How peculiar, thought Alice.  There was  no front door.  So you could hardly be prohibited from going in by  it.
 
The only fair conclusion Alice could draw was that where there was  no front door, the interdiction lacked significance.  At most, it might be another riddle.  And, if not, then it was English again, but with no sense in it.
 
Alice quickly reached a decision.  “Everything’s curious today,” she reasoned, a bit self-servingly.  “I may as well go in at once.”
 
But, when she reached for the knob and turned it, Alice was nonetheless struck that it wasn’t locked.
 
“Now, why would anyone put a door in a tree, and a sign on the door marked “Private,” and then not bother to lock it?  Indeed, there was not even a keyhole.  It must be a riddle, after all.”
 
At this, Alice brightened with expectation, and stooping, she began to get her head in under the lintel.
 
“Where do you think YOU’RE  going!” interrupted a stern female voice with a bit of a French Haitian accent in it.
 
Stunned, Alice whipped her head out, tapping herself on the noggin, only to see a tall Black Queen in a bell-bottomed pant-suit standing there, glaring imperiously at her.
 
She must be a Queen, for she was holding a champagne glass in one hand, and twirling a crown on a finger of the other.
 
“Oh, your Majesty!” cried Alice, alarmed.  “You don’t want to drop that !”
 
The Queen immediately settled her champagne glass on the ground, while twirling the Crown so fast now, it began to look almost like a pinwheel.
 
“No!
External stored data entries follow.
-- pv_equiv track=rewrite | github.com/sakanaowo/RAG-bidding | src/preprocessing/law_preprocessing/cleaners/legal_cleaner.py | _aggressive_clean
-- ===== SOURCE A (Python) =====
-- def _aggressive_clean(text: str) -> str:
--     """Aggressive cleaning (có thể remove useful content)"""
--
--     # Remove very short lines (likely artifacts)
--     lines = text.split("\n")
--     lines = [line for line in lines if len(line.strip()) > 5 or not line.strip()]
--     text = "\n".join(lines)
--
--     # Remove duplicate lines
--     lines = text.split("\n")
--     unique_lines = []
--     prev_line = None
--
--     for line in lines:
--         if line != prev_line:
--             unique_lines.append(line)
--         prev_line = line
--
--     text = "\n".join(unique_lines)
--
--     return text
-- ===== SOURCE B (Python) =====
-- def _aggressive_clean(text: str) -> str:
--     """Single fused pass: filter short lines and drop consecutive duplicates together."""
--     out = []
--     prev = None
--     for line in text.split("\n"):
--         s = line.strip()
--         if len(s) > 5 or not s:
--             if line != prev:
--                 out.append(line)
--             prev = line
--     return "\n".join(out)
-- ===== Notes on version B (the rewrite author's own statement) =====
-- stated objective: simpler
-- what changed: B fuses A's three passes (filter, re-join+re-split, consecutive-dedup) into one loop over the split lines that filters and deduplicates with a prev tracker updated only on filter-surviving lines.
import Mathlib
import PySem

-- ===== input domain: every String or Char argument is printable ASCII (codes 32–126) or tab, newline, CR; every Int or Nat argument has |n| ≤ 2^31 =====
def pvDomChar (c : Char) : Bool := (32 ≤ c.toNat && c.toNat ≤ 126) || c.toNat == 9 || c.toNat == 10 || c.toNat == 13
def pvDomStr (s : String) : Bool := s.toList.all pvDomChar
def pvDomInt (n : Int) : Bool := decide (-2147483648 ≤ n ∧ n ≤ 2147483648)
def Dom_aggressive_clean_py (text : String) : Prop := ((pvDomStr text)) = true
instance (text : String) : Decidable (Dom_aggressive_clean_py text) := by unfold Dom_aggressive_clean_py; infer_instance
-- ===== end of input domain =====

-- B fuses A's three passes (filter, re-join+re-split, consecutive dedup) into one loop; objective: simpler.

-- ===== PORT A =====
def aggressive_clean_py (text : String) : String :=
  -- lines = text.split("\n"); lines = [line for line in lines if …]; text = "\n".join(lines)
  let lines := PySem.Chars.splitOn text.toList ['\n']
  -- keep if len(line.strip()) > 5 or not line.strip()
  let lines := lines.filter (fun line =>
    decide (5 < (PySem.Chars.strip line).length) || (PySem.Chars.strip line).isEmpty)
  let text1 := PySem.Chars.join ['\n'] lines
  -- lines = text.split("\n"); loop appending when line != prev_line
  let lines2 := PySem.Chars.splitOn text1 ['\n']
  let st := lines2.foldl
    (fun (st : List (List Char) × Option (List Char)) line =>
      (if some line = st.2 then st.1 else st.1 ++ [line], some line))
    ([], none)
  String.ofList (PySem.Chars.join ['\n'] st.1)

-- ===== PORT B =====
def aggressive_clean_py_alt (text : String) : String :=
  let st := (PySem.Chars.splitOn text.toList ['\n']).foldl
    (fun (st : List (List Char) × Option (List Char)) line =>
      let st' := PySem.Chars.strip line
      if 5 < st'.length ∨ st' = [] then
        (if some line = st.2 then st.1 else st.1 ++ [line], some line)
      else st)
    ([], none)
  String.ofList (PySem.Chars.join ['\n'] st.1)

-- ===== PRECONDITION & SPEC =====
def Spec_aggressive_clean_py (text : String) (out : String) : Prop := out = aggressive_clean_py_alt text
instance (text : String) (out : String) : Decidable (Spec_aggressive_clean_py text out) := by unfold Spec_aggressive_clean_py; infer_instance

-- ===== CLAIM (what is proved, stated in full; the proofs are below) =====
def Claim_equal_aggressive_clean_py : Prop := ∀ (text : String), Dom_aggressive_clean_py text → Spec_aggressive_clean_py text (aggressive_clean_py text)

-- ===== LEMMAS AND PROOFS =====

-- simple structural model of s.split("\n")
def pvSplitNL : List Char → List (List Char)
  | [] => [[]]
  | c :: rest =>
    if c = '\n' then [] :: pvSplitNL rest
    else match pvSplitNL rest with
      | [] => [[c]]
      | p :: ps => (c :: p) :: ps

def pvMapFirst (f : List Char → List Char) : List (List Char) → List (List Char)
  | [] => []
  | p :: ps => f p :: ps

theorem pvSplitNL_ne_nil (s : List Char) : pvSplitNL s ≠ [] := by
  cases s with
  | nil => simp [pvSplitNL]
  | cons c rest =>
    simp only [pvSplitNL]
    split <;> [skip; split] <;> simp

theorem pvGo_spec : ∀ (fuel : Nat) (l cur : List Char) (acc : List (List Char)),
    l.length ≤ fuel →
    PySem.Chars.splitOn.go ['\n'] fuel l cur acc =
      acc.reverse ++ pvMapFirst (cur.reverse ++ ·) (pvSplitNL l) := by
  intro fuel
  induction fuel with
  | zero =>
    intro l cur acc h
    have : l = [] := List.eq_nil_of_length_eq_zero (Nat.le_zero.mp h)
    subst this
    simp [PySem.Chars.splitOn.go, pvSplitNL, pvMapFirst]
  | succ n ih =>
    intro l cur acc h
    cases l with
    | nil => simp [PySem.Chars.splitOn.go, pvSplitNL, pvMapFirst]
    | cons c rest =>
      by_cases hc : c = '\n'
      · subst hc
        have hpre : List.isPrefixOf ['\n'] ('\n' :: rest) = true := by
          simp [List.isPrefixOf]
        rw [PySem.Chars.splitOn.go]
        simp only [hpre, if_pos, List.length_cons, List.drop_succ_cons, List.length_nil,
          List.drop_zero]
        rw [ih rest [] (cur.reverse :: acc) (by simpa using h)]
        simp [pvSplitNL]
        cases hs : pvSplitNL rest with
        | nil => exact absurd hs (pvSplitNL_ne_nil rest)
        | cons p ps => simp [pvMapFirst]
      · have hpre : List.isPrefixOf ['\n'] (c :: rest) = false := by
          simp [List.isPrefixOf]
          intro h'; exact absurd h'.symm hc
        rw [PySem.Chars.splitOn.go]
        simp only [hpre, Bool.false_eq_true, if_false]
        rw [ih rest (c :: cur) acc (by simpa using Nat.le_of_succ_le_succ (by simpa using h))]
        simp only [pvSplitNL, hc, if_false]
        cases hs : pvSplitNL rest with
        | nil => exact absurd hs (pvSplitNL_ne_nil rest)
        | cons p ps => simp [pvMapFirst]

theorem pvSplitOn_eq (s : List Char) :
    PySem.Chars.splitOn s ['\n'] = pvSplitNL s := by
  rw [PySem.Chars.splitOn, pvGo_spec (s.length + 1) s [] [] (Nat.le_succ _)]
  cases hs : pvSplitNL s with
  | nil => exact absurd hs (pvSplitNL_ne_nil s)
  | cons p ps => simp [pvMapFirst]

theorem pvSplitNL_append (a t : List Char) (ha : '\n' ∉ a) :
    pvSplitNL (a ++ t) = pvMapFirst (a ++ ·) (pvSplitNL t) := by
  induction a with
  | nil =>
    cases hs : pvSplitNL t with
    | nil => exact absurd hs (pvSplitNL_ne_nil t)
    | cons p ps => simp [hs, pvMapFirst]
  | cons c rest ih =>
    have hc : c ≠ '\n' := fun h => ha (by simp [h])
    have hrest : '\n' ∉ rest := fun h => ha (by simp [h])
    simp only [List.cons_append, pvSplitNL, hc, if_false, ih hrest]
    cases hs : pvSplitNL t with
    | nil => exact absurd hs (pvSplitNL_ne_nil t)
    | cons p ps => simp [pvMapFirst]

theorem pvIntercalate_cons_cons (a b : List Char) (rs : List (List Char)) :
    List.intercalate ['\n'] (a :: b :: rs) = a ++ '\n' :: List.intercalate ['\n'] (b :: rs) := by
  simp [List.intercalate, List.intersperse]

theorem pvSplitNL_intercalate : ∀ (ls : List (List Char)), ls ≠ [] →
    (∀ p ∈ ls, '\n' ∉ p) →
    pvSplitNL (List.intercalate ['\n'] ls) = ls := by
  intro ls
  induction ls with
  | nil => intro h; exact absurd rfl h
  | cons a rest ih =>
    intro _ hmem
    have ha : '\n' ∉ a := hmem a (by simp)
    cases rest with
    | nil =>
      have h1 : List.intercalate ['\n'] [a] = a := by simp [List.intercalate]
      have h2 := pvSplitNL_append a [] ha
      rw [h1]
      simpa [pvSplitNL, pvMapFirst] using h2
    | cons b rs =>
      rw [pvIntercalate_cons_cons]
      rw [pvSplitNL_append a _ ha]
      have : pvSplitNL ('\n' :: List.intercalate ['\n'] (b :: rs))
          = [] :: pvSplitNL (List.intercalate ['\n'] (b :: rs)) := by
        simp [pvSplitNL]
      rw [this, ih (by simp) (fun p hp => hmem p (by simp [hp]))]
      simp [pvMapFirst]

theorem pvMem_splitNL (s : List Char) : ∀ p ∈ pvSplitNL s, '\n' ∉ p := by
  induction s with
  | nil => simp [pvSplitNL]
  | cons c rest ih =>
    by_cases hc : c = '\n'
    · subst hc; simpa [pvSplitNL] using ih
    · simp only [pvSplitNL, hc, if_false]
      cases hs : pvSplitNL rest with
      | nil => exact absurd hs (pvSplitNL_ne_nil rest)
      | cons p ps =>
        intro q hq
        rw [hs] at ih
        rcases List.mem_cons.mp hq with h | h
        · subst h
          intro hmem
          rcases List.mem_cons.mp hmem with h | h
          · exact hc h.symm
          · exact ih p (by simp) h
        · exact ih q (by simp [h])

theorem pvFused_eq : ∀ (ls : List (List Char)) (acc : List (List Char)) (p : Option (List Char)),
    ls.foldl
      (fun (st : List (List Char) × Option (List Char)) line =>
        let st' := PySem.Chars.strip line
        if 5 < st'.length ∨ st' = [] then
          (if some line = st.2 then st.1 else st.1 ++ [line], some line)
        else st) (acc, p)
    = (ls.filter (fun line =>
        decide (5 < (PySem.Chars.strip line).length) || (PySem.Chars.strip line).isEmpty)).foldl
      (fun (st : List (List Char) × Option (List Char)) line =>
        (if some line = st.2 then st.1 else st.1 ++ [line], some line)) (acc, p) := by
  intro ls
  induction ls with
  | nil => intro acc p; rfl
  | cons a rest ih =>
    intro acc p
    by_cases ha : 5 < (PySem.Chars.strip a).length ∨ PySem.Chars.strip a = []
    · have hb : (decide (5 < (PySem.Chars.strip a).length) || (PySem.Chars.strip a).isEmpty) = true := by
        rcases ha with h | h <;> simp [h]
      simp only [List.filter_cons, hb, if_pos ha, List.foldl_cons, ih]
      simp
    · have hb : (decide (5 < (PySem.Chars.strip a).length) || (PySem.Chars.strip a).isEmpty) = false := by
        rw [not_or] at ha
        simp [ha.1, ha.2]
      simp only [List.filter_cons, hb, if_neg ha, List.foldl_cons, ih]
      simp

-- ===== VERDICT (by name: the statement is the Claim_ definition above) =====
theorem aggressive_clean_py_spec : Claim_equal_aggressive_clean_py := by
  intro text _
  unfold Spec_aggressive_clean_py aggressive_clean_py aggressive_clean_py_alt
  simp only [pvSplitOn_eq, pvFused_eq]
  set fl := (pvSplitNL text.toList).filter (fun line =>
    decide (5 < (PySem.Chars.strip line).length) || (PySem.Chars.strip line).isEmpty) with hfl
  cases hc : fl with
  | nil => rfl
  | cons f fs =>
    have hmem : ∀ p ∈ f :: fs, '\n' ∉ p := by
      intro p hp
      have hpfl : p ∈ fl := by rw [hc]; exact hp
      exact pvMem_splitNL text.toList p (List.mem_of_mem_filter (hfl ▸ hpfl))
    rw [show PySem.Chars.join ['\n'] (f :: fs) = List.intercalate ['\n'] (f :: fs) from rfl,
      pvSplitNL_intercalate _ (by simp) hmem]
No!” cried Alice, “The Crown ! Not the cocktail!”
 
“And who are you  to be giving me  political advice?” demanded the Black Queen.
 
“I wouldn’t normally give advice to a Queen,” said Alice, exculpatorily.  “But in this particular case —” and Alice paused, for now the Crown had built up such momentum that a wind was rising around the two of them, stirring the leaves overhead; Alice would have to raise her voice to be heard.
 
As the treetop rustled and the wind rose, the sky in the distance darkened and an ominous twinkle corruscated off the horizon.
 
“Good grief,” said Alice, “that could be lightning,” and here they stood under a tree discussing Crowns and cocktails.
 
“Please, Your Majesty,” begged Alice, “Just put the Crown back on … a storm  is coming.”
 
At that very instant, a gust of wind blew the Queen’s Crown off her finger.
 
Alice caught the Crown as she uttered her warning.  But the Queen was oblivious.  Invigorated by the wind, Her Royal Highness stretched both arms wide and ran off crying “Wheeeeeeeeeeee! ”, as if she were flying.
 
It was apparent to Alice, who had a bit of skill in 3-dimensional space and geometric objects, that the Queen was tracing an ellipse through the brush that lay all around the outside margin to the Castle of the Constitution.
 
If Alice only stayed put, Her Royal Highness would soon arrive again where she had started.  So, standing civilly, Crown in hand, Alice waited to return it.
 
“I’m very glad I happened to be in the way,” said Alice, extending the Crown in deference as the Black Queen nosed in for a landing.  Then, reproving the Queen as gently as she could:
 
“A Crown is not a toy, Your Majesty.  You ought to be more careful with it.”
 
As she said this, Alice helped the Black Queen put the Crown back on.
 
As if magically, the sky cleared and the sun came out, shedding a grand chessboard of light on the ground all through the leaves of Alice’s UbiquiTree.
 
“Next time,” exclaimed the Queen, as if surprised she had lost it, “you shall see me pin it on again, all by myself!”
 
“But, you must not lose  the Crown, Your Majesty,” said Alice, softly.  “It isn’t a plaything.”
 
Now, the Black Queen only looked at Alice in a helpless frightened sort of way, and began repeating something in a whisper to herself that sounded like “Par !  Par !  Par !”
 
So, Alice ventured:  “Will Your Majesty play Golf  today?”
 
“If there is lightning ,” declared the Black Queen, still somewhat breathless from her flight in the rough.
 
“I certainly hope  not,” said Alice, glancing at the horizon in search of a twinkle, and glad there was none.  “Lightning is the last thing you want on the golf course!”
 
“And, what is the first ?” countered the Black Queen.
 
“That’s not what I meant ,” corrected Alice, “I meant, you don’t want lightning at all !”
 
“Then you must learn to say what you mean,” said the Queen.
 
“I mean what I say, said Alice; I mean, I didn’t —”
 
“Hup!  Settled!” cried the Queen.  “Lightning it is!”
 
Now, Alice felt unwilling to speak at all, so frightened she was of putting her foot in her mouth.
 
Best she remain silent, and gather her wits.
 
What’s more, she could have sworn she’d had the same conversation earlier that day, but the other  way around.  How did things get topsy-turvy in so short a time?
 
“Come, child,” said the Queen, “There’s no time to pout.”
 
“I’m not pouting, Your Majesty, I’m just hungry,” said Alice, attempting to redirect the conversation.
 
“Whenever I’m  hungry, said the Queen, I have jam.  Can you jam?”
 
“I’m not quite sure, Your Majesty,” said Alice.  “Do you mean jam as in tarts, or jam as in session?”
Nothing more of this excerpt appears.